Alle schauten sich wechselseitig an, als würden sie sich nur mit Blickkontakt darauf verständigen wollen, ob sie tatsächlich alles pur sagen wollen.
Ich war kurz davor motivierend nachzulegen.
Das war aber nicht erforderlich.
Nonverbal führten mich alten Hasen diese wunderbaren Kindsköppe durch dieses Interview.

Als ich danach das Stück sah, war ich tief berührt und unendlich dankbar für das vorherige Gespräch. Die Zutaten waren dadurch klar erkennbar. Ich verstand mit jedem Satz, mit jeder Inszenierung.

Im Stück wird zusammengefasst, dass durch eigene Willenskraft und mithilfe treuer Freundschaft und Liebe, sich und andere aus der Verstrickung befreit werden können.

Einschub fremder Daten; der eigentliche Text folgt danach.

-- pv_equiv track=rewrite | github.com/alina1909/MunteanAlinaCristina_InfoIII_LimbajeFormale | lab6/ex1/ex1.py | pump_lemma_check_L3
-- ===== SOURCE A (Python) =====
-- def pump_lemma_check_L3(n):
--     # L3={a^n b^n c^n | n>0}
--     w = "a" * n + "b" * n + "c" * n
--     for i in range(1, n + 1):
--         x = "a" * i
--         y = "a"
--         z = "a" * (n - i) + "b" * n + "c" * n
--         pumped = x + y * 2 + z
--         count_a = pumped.count("a")
--         count_b = pumped.count("b")
--         count_c = pumped.count("c")
--         if count_a != count_b or count_b != count_c:
--             return True
--     return False
-- ===== SOURCE B (Python) =====
-- def pump_lemma_check_L3(n):
--     # L3={a^n b^n c^n | n>0}: pumping y="a" always unbalances the counts,
--     # so the first loop iteration (i=1) already returns True whenever n > 0.
--     return n > 0
-- ===== Notes on version B (the rewrite author's own statement) =====
-- stated objective: faster
-- what changed: Replaced the O(n^2) string-building loop by the closed form n > 0: every pumped string has n+2 a's vs n b's, so the very first iteration returns True.
import Mathlib
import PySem

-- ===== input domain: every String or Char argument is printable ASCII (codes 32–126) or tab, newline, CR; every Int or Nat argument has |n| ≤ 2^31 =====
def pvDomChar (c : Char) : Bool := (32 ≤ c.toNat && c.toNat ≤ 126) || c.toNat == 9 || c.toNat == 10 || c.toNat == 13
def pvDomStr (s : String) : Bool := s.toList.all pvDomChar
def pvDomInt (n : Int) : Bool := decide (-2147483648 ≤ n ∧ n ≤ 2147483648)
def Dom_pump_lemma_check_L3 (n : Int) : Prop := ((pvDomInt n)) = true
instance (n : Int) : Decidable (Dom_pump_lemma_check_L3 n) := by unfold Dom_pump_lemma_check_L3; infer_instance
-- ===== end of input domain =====

-- B replaces A's string-building loop by the closed form n > 0 (the first iteration always returns True).

-- ===== PORT A =====
-- strings are ported as List Char; "a"*k is PySem.List.pyRepeat ['a'] k and s.count("a")
-- is List.count 'a' (exact here: the needle is a single character)
def pumpLoopA (n : Int) : List Int → Bool
  | [] => false
  | i :: rest =>
    let x := PySem.List.pyRepeat ['a'] i
    let y := ['a']
    let z := PySem.List.pyRepeat ['a'] (n - i) ++ PySem.List.pyRepeat ['b'] n
               ++ PySem.List.pyRepeat ['c'] n
    let pumped := x ++ PySem.List.pyRepeat y 2 ++ z
    let count_a : Int := pumped.count 'a'
    let count_b : Int := pumped.count 'b'
    let count_c : Int := pumped.count 'c'
    if count_a ≠ count_b ∨ count_b ≠ count_c then true else pumpLoopA n rest

def pump_lemma_check_L3 (n : Int) : Bool :=
  let _w := PySem.List.pyRepeat ['a'] n ++ PySem.List.pyRepeat ['b'] n
              ++ PySem.List.pyRepeat ['c'] n
  pumpLoopA n (PySem.List.pyRange 1 (n + 1) 1)

-- ===== PORT B =====
def pump_lemma_check_L3_alt (n : Int) : Bool := decide (n > 0)

-- ===== PRECONDITION & SPEC =====
def Spec_pump_lemma_check_L3 (n : Int) (out : Bool) : Prop := out = pump_lemma_check_L3_alt n
instance (n : Int) (out : Bool) : Decidable (Spec_pump_lemma_check_L3 n out) := by unfold Spec_pump_lemma_check_L3; infer_instance

-- ===== CLAIM (what is proved, stated in full; the proofs are below) =====
def Claim_equal_pump_lemma_check_L3 : Prop := ∀ (n : Int), Dom_pump_lemma_check_L3 n → Spec_pump_lemma_check_L3 n (pump_lemma_check_L3 n)

-- ===== LEMMAS AND PROOFS =====

-- the first loop body (i = 1, reached exactly when n ≥ 1) returns True: the pumped
-- string has (n - 1) + 3 a's but only n b's
theorem pumpLoopA_cons_true (n : Int) (hn : 1 ≤ n) (rest : List Int) :
    pumpLoopA n (1 :: rest) = true := by
  simp [pumpLoopA, PySem.List.pyRepeat_singleton, List.count_append, List.count_replicate]
  left
  omega

theorem pyRange_empty_of_le (a b : Int) (h : b ≤ a) :
    PySem.List.pyRange a b 1 = [] := by
  rw [PySem.List.pyRange_one]
  have : (b - a).toNat = 0 := by omega
  simp [this]

-- ===== VERDICT (by name: the statement is the Claim_ definition above) =====
theorem pump_lemma_check_L3_spec : Claim_equal_pump_lemma_check_L3 := by
  intro n _
  unfold Spec_pump_lemma_check_L3 pump_lemma_check_L3 pump_lemma_check_L3_alt
  by_cases hn : 1 ≤ n
  · rw [PySem.List.pyRange_one_cons (by omega)]
    rw [pumpLoopA_cons_true n hn]
    simp
    omega
  · rw [pyRange_empty_of_le 1 (n + 1) (by omega)]
    simp [pumpLoopA]
    omega
-- pv_equiv track=rewrite | github.com/shrockw/cs257 | ProductionCode/recipe_search.py | valid_recipe
-- ===== SOURCE A (Python) =====
-- def valid_recipe(recipe_ingredients, wanted_ingredients, unwanted_ingredients):
--     '''Check if a recipe is valid based on the wanted and unwanted ingredients.'''
--     for wanted_ingredient in wanted_ingredients:
--         if not contains_wanted_ingredient(wanted_ingredient, recipe_ingredients):
--             return False
--     for unwanted_ingredient in unwanted_ingredients:
--         if contains_unwanted_ingredient(unwanted_ingredient, recipe_ingredients):
--             return False
--     return True
--
-- def contains_wanted_ingredient(wanted_ingredient, recipe_ingredients):
--     '''Check if a wanted ingredient is in the recipe.'''
--     for ingredient in recipe_ingredients:
--         if wanted_ingredient in ingredient:
--             return True
--     return False
--
-- def contains_unwanted_ingredient(unwanted_ingredient, recipe_ingredients):
--     '''Check if an unwanted ingredient is in the recipe.'''
--     for ingredient in recipe_ingredients:
--         if unwanted_ingredient in ingredient:
--             return True
--     return False
-- ===== SOURCE B (Python) =====
-- def valid_recipe(recipe_ingredients, wanted_ingredients, unwanted_ingredients):
--     '''Single pass over the recipe: reject on the first unwanted hit, accumulate wanted hits.'''
--     satisfied = set()
--     for ingredient in recipe_ingredients:
--         for unwanted in unwanted_ingredients:
--             if unwanted in ingredient:
--                 return False
--         for wanted in wanted_ingredients:
--             if wanted not in satisfied and wanted in ingredient:
--                 satisfied.add(wanted)
--     return all(wanted in satisfied for wanted in wanted_ingredients)
-- ===== Notes on version B (the rewrite author's own statement) =====
-- stated objective: alternative
-- what changed: B inverts the loop nesting: one pass over the recipe ingredients maintaining a set of wanted substrings already satisfied (and failing fast on an unwanted hit), instead of A's per-wanted and per-unwanted rescans of the recipe.
import Mathlib
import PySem

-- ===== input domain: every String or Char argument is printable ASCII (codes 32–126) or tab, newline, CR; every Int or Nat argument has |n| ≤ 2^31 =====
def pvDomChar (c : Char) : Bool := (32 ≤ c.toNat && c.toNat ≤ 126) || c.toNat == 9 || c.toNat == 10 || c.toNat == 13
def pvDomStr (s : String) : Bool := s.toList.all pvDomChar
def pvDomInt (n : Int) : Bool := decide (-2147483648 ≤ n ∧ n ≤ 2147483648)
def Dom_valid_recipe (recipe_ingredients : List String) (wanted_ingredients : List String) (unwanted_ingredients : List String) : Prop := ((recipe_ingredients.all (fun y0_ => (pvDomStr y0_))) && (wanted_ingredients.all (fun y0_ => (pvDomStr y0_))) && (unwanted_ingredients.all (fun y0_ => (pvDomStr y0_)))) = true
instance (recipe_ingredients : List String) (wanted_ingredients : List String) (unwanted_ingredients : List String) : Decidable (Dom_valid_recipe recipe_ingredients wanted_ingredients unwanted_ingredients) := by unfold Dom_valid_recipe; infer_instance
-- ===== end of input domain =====

-- B replaces A's per-wanted/per-unwanted rescans of the recipe by a single pass over the
-- recipe that maintains a set of wanted substrings already satisfied (alternative decomposition).

-- ===== PORT A =====
-- helper: contains_wanted_ingredient
def containsWantedIngredient (wanted_ingredient : String) : List String → Bool
  | [] => false
  | ingredient :: rest =>
      if PySem.Str.isIn wanted_ingredient ingredient then true
      else containsWantedIngredient wanted_ingredient rest

-- helper: contains_unwanted_ingredient
def containsUnwantedIngredient (unwanted_ingredient : String) : List String → Bool
  | [] => false
  | ingredient :: rest =>
      if PySem.Str.isIn unwanted_ingredient ingredient then true
      else containsUnwantedIngredient unwanted_ingredient rest

-- A's second loop (over unwanted_ingredients)
def vrUnwantedLoop (recipe_ingredients : List String) : List String → Bool
  | [] => true
  | u :: rest =>
      if containsUnwantedIngredient u recipe_ingredients then false
      else vrUnwantedLoop recipe_ingredients rest

-- A's first loop (over wanted_ingredients); falls through to the second loop
def vrWantedLoop (recipe_ingredients : List String) (unwanted_ingredients : List String) : List String → Bool
  | [] => vrUnwantedLoop recipe_ingredients unwanted_ingredients
  | w :: rest =>
      if !(containsWantedIngredient w recipe_ingredients) then false
      else vrWantedLoop recipe_ingredients unwanted_ingredients rest

def valid_recipe (recipe_ingredients : List String) (wanted_ingredients : List String) (unwanted_ingredients : List String) : Bool :=
  vrWantedLoop recipe_ingredients unwanted_ingredients wanted_ingredients

-- ===== PORT B =====
-- B's inner wanted loop: add each newly found wanted substring to `satisfied`
def vrAltUpdate (ingredient : String) (satisfied : PySem.Set String) : List String → PySem.Set String
  | [] => satisfied
  | w :: rest =>
      vrAltUpdate ingredient
        (if !(PySem.Set.contains satisfied w) && PySem.Str.isIn w ingredient
         then PySem.Set.add satisfied w else satisfied) rest

-- B's outer loop over the recipe; none = early `return False` on an unwanted hit
def vrAltScan (wanted_ingredients unwanted_ingredients : List String)
    (satisfied : PySem.Set String) : List String → Option (PySem.Set String)
  | [] => some satisfied
  | ingredient :: rest =>
      if unwanted_ingredients.any (fun u => PySem.Str.isIn u ingredient) then none
      else vrAltScan wanted_ingredients unwanted_ingredients
            (vrAltUpdate ingredient satisfied wanted_ingredients) rest

def valid_recipe_alt (recipe_ingredients : List String) (wanted_ingredients : List String) (unwanted_ingredients : List String) : Bool :=
  match vrAltScan wanted_ingredients unwanted_ingredients PySem.Set.empty recipe_ingredients with
  | none => false
  | some satisfied => wanted_ingredients.all (fun w => PySem.Set.contains satisfied w)

-- ===== PRECONDITION & SPEC =====
def Spec_valid_recipe (recipe_ingredients : List String) (wanted_ingredients : List String) (unwanted_ingredients : List String) (out : Bool) : Prop := out = valid_recipe_alt recipe_ingredients wanted_ingredients unwanted_ingredients
instance (recipe_ingredients : List String) (wanted_ingredients : List String) (unwanted_ingredients : List String) (out : Bool) : Decidable (Spec_valid_recipe recipe_ingredients wanted_ingredients unwanted_ingredients out) := by unfold Spec_valid_recipe; infer_instance

-- ===== CLAIM (what is proved, stated in full; the proofs are below) =====
def Claim_equal_valid_recipe : Prop := ∀ (recipe_ingredients : List String) (wanted_ingredients : List String) (unwanted_ingredients : List String), Dom_valid_recipe recipe_ingredients wanted_ingredients unwanted_ingredients → Spec_valid_recipe recipe_ingredients wanted_ingredients unwanted_ingredients (valid_recipe recipe_ingredients wanted_ingredients unwanted_ingredients)

-- ===== LEMMAS AND PROOFS =====

lemma all_congr_mem {α : Type} (l : List α) (f g : α → Bool) (h : ∀ x ∈ l, f x = g x) :
    l.all f = l.all g := by
  induction l with
  | nil => rfl
  | cons a t ih =>
      simp only [List.all_cons, h a (List.mem_cons_self),
        ih (fun x hx => h x (List.mem_cons_of_mem _ hx))]

lemma set_contains_iff (s : PySem.Set String) (x : String) :
    PySem.Set.contains s x = true ↔ x ∈ s := by
  simp

lemma containsWanted_eq_any (w : String) (r : List String) :
    containsWantedIngredient w r = r.any (fun i => PySem.Str.isIn w i) := by
  induction r with
  | nil => rfl
  | cons i rest ih =>
      simp only [containsWantedIngredient, List.any_cons, ih]
      split_ifs with h
      · rw [h]; rfl
      · rw [Bool.not_eq_true] at h; rw [h]; rfl

lemma containsUnwanted_eq_any (u : String) (r : List String) :
    containsUnwantedIngredient u r = r.any (fun i => PySem.Str.isIn u i) := by
  induction r with
  | nil => rfl
  | cons i rest ih =>
      simp only [containsUnwantedIngredient, List.any_cons, ih]
      split_ifs with h
      · rw [h]; rfl
      · rw [Bool.not_eq_true] at h; rw [h]; rfl

lemma vrUnwantedLoop_eq_all (r us : List String) :
    vrUnwantedLoop r us = us.all (fun u => !(r.any (fun i => PySem.Str.isIn u i))) := by
  induction us with
  | nil => rfl
  | cons u rest ih =>
      simp only [vrUnwantedLoop, containsUnwanted_eq_any, List.all_cons, ih]
      split_ifs with h
      · rw [h]; rfl
      · rw [Bool.not_eq_true] at h; rw [h]; rfl

lemma vrWantedLoop_eq (r us ws : List String) :
    vrWantedLoop r us ws
      = (ws.all (fun w => r.any (fun i => PySem.Str.isIn w i))
         && us.all (fun u => !(r.any (fun i => PySem.Str.isIn u i)))) := by
  induction ws with
  | nil => simp [vrWantedLoop, vrUnwantedLoop_eq_all]
  | cons w rest ih =>
      simp only [vrWantedLoop, containsWanted_eq_any, List.all_cons, ih]
      split_ifs with h
      · rw [Bool.not_eq_eq_eq_not] at h
        rw [h]; rfl
      · have h' : (r.any fun i => PySem.Str.isIn w i) = true := by
          rcases Bool.eq_false_or_eq_true (r.any fun i => PySem.Str.isIn w i) with hb | hb
          · exact hb
          · rw [hb] at h; exact absurd rfl h
        rw [h', Bool.true_and]

lemma mem_vrAltUpdate (i : String) (s : PySem.Set String) (ws : List String) (x : String) :
    x ∈ vrAltUpdate i s ws ↔ x ∈ s ∨ (x ∈ ws ∧ PySem.Str.isIn x i = true) := by
  induction ws generalizing s with
  | nil => simp [vrAltUpdate]
  | cons w rest ih =>
      simp only [vrAltUpdate, ih]
      cases hc : PySem.Set.contains s w <;> cases hin : PySem.Str.isIn w i <;>
        simp only [hc, hin, Bool.not_false, Bool.not_true, Bool.true_and, Bool.false_and,
          Bool.and_false, Bool.and_true, if_true, if_false, reduceIte]
      · by_cases hxw : x = w
        · subst hxw
          have hin' : PySem.Chars.isIn x.toList i.toList = false := by simpa using hin
          simp [List.mem_cons, hin']
        · simp [List.mem_cons, hxw]
      · rw [PySem.Set.mem_add]
        by_cases hxw : x = w
        · subst hxw
          have hin' : PySem.Chars.isIn x.toList i.toList = true := by simpa using hin
          simp [List.mem_cons, hin']
        · simp [List.mem_cons, hxw, or_assoc]
      · by_cases hxw : x = w
        · subst hxw
          have hs : x ∈ s := (set_contains_iff s x).mp hc
          simp [hs]
        · simp [List.mem_cons, hxw]
      · by_cases hxw : x = w
        · subst hxw
          have hs : x ∈ s := (set_contains_iff s x).mp hc
          simp [hs]
        · simp [List.mem_cons, hxw]

lemma vrAltScan_eq (ws us : List String) (r : List String) (s : PySem.Set String) :
    (match vrAltScan ws us s r with
     | none => false
     | some sat => ws.all (fun w => PySem.Set.contains sat w))
    = (ws.all (fun w => PySem.Set.contains s w || r.any (fun i => PySem.Str.isIn w i))
       && us.all (fun u => !(r.any (fun i => PySem.Str.isIn u i)))) := by
  induction r generalizing s with
  | nil => simp [vrAltScan]
  | cons i rest ih =>
      simp only [vrAltScan]
      split_ifs with h
      · rcases List.any_eq_true.mp h with ⟨u, hu, hin⟩
        have hfalse : us.all (fun u => !((i :: rest).any (fun j => PySem.Str.isIn u j))) = false := by
          refine List.all_eq_false.mpr ⟨u, hu, ?_⟩
          have hin' : PySem.Chars.isIn u.toList i.toList = true := by simpa using hin
          simp [List.any_cons, hin']
        rw [hfalse, Bool.and_false]
      · have hus : ∀ u ∈ us, PySem.Str.isIn u i = false := by
          intro u hu
          cases hc : PySem.Str.isIn u i
          · rfl
          · exact absurd (List.any_eq_true.mpr ⟨u, hu, hc⟩) h
        rw [ih]
        congr 1
        · refine all_congr_mem _ _ _ ?_
          intro w hw
          cases hb : PySem.Str.isIn w i <;> by_cases hs : w ∈ s <;>
            simp [mem_vrAltUpdate, hw, hb, hs, List.any_cons]
        · refine all_congr_mem _ _ _ ?_
          intro u hu
          have h' : PySem.Chars.isIn u.toList i.toList = false := by simpa using hus u hu
          simp [List.any_cons, h']

lemma valid_recipe_alt_eq (r ws us : List String) :
    valid_recipe_alt r ws us
      = (ws.all (fun w => r.any (fun i => PySem.Str.isIn w i))
         && us.all (fun u => !(r.any (fun i => PySem.Str.isIn u i)))) := by
  unfold valid_recipe_alt
  rw [vrAltScan_eq]
  congr 1

-- ===== VERDICT (by name: the statement is the Claim_ definition above) =====
theorem valid_recipe_spec : Claim_equal_valid_recipe := by
  intro r ws us _
  unfold Spec_valid_recipe
  rw [valid_recipe_alt_eq, valid_recipe, vrWantedLoop_eq]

Das Stück bietet nicht nur den Blick hinter der Kulisse „Krabats“, sondern zeigt das ganze Herzblut dieser Menschen stellvertretend im Stück. Ein Klassiker neu aufgelegt. Die Geschichte der Menschheit aufgezeigt von Kindsköppen die weitaus mehr in sich bergen als Kindereien.
Weitaus mehr.
Unsere Kindsköpp sind über Jahre gemeinsam durch alle Gezeiten geschippert.
Sie haben uns vorgemacht, wie sie in treuer Freundschaft durch alle Hochs und Tiefs gemeinsam gegangen sind.
Sie haben uns vorgemacht, dass es Mut bedarf auch zu scheitern.
Das man traurig sein darf und gemeinsam lernt zu begreifen.
Ich wünschte mir, die Erwachsenen würden von diesen klugen Menschen lernen.
Schaut euch das Stück an.
Die Ingredienzien habe ich nun verraten.
Das wird hilfreich sein, noch mehr die Qualität dieser Darstellungen zu genießen.
Ich wünsche mir von Herzen, dass die Kindsköpp erhalten bleiben, auch wenn sie längst aus den Kinderschuhen auch in schauspielerischer Hinsicht hinausgewachsen sind.
Auch wenn ich nichts mit eurer Entwicklung und eurem Werdegang zu tun habe, bin ich stolz wie Bolle euch zu kennen.

Ich verneige tief mein Haupt vor Anerkennung!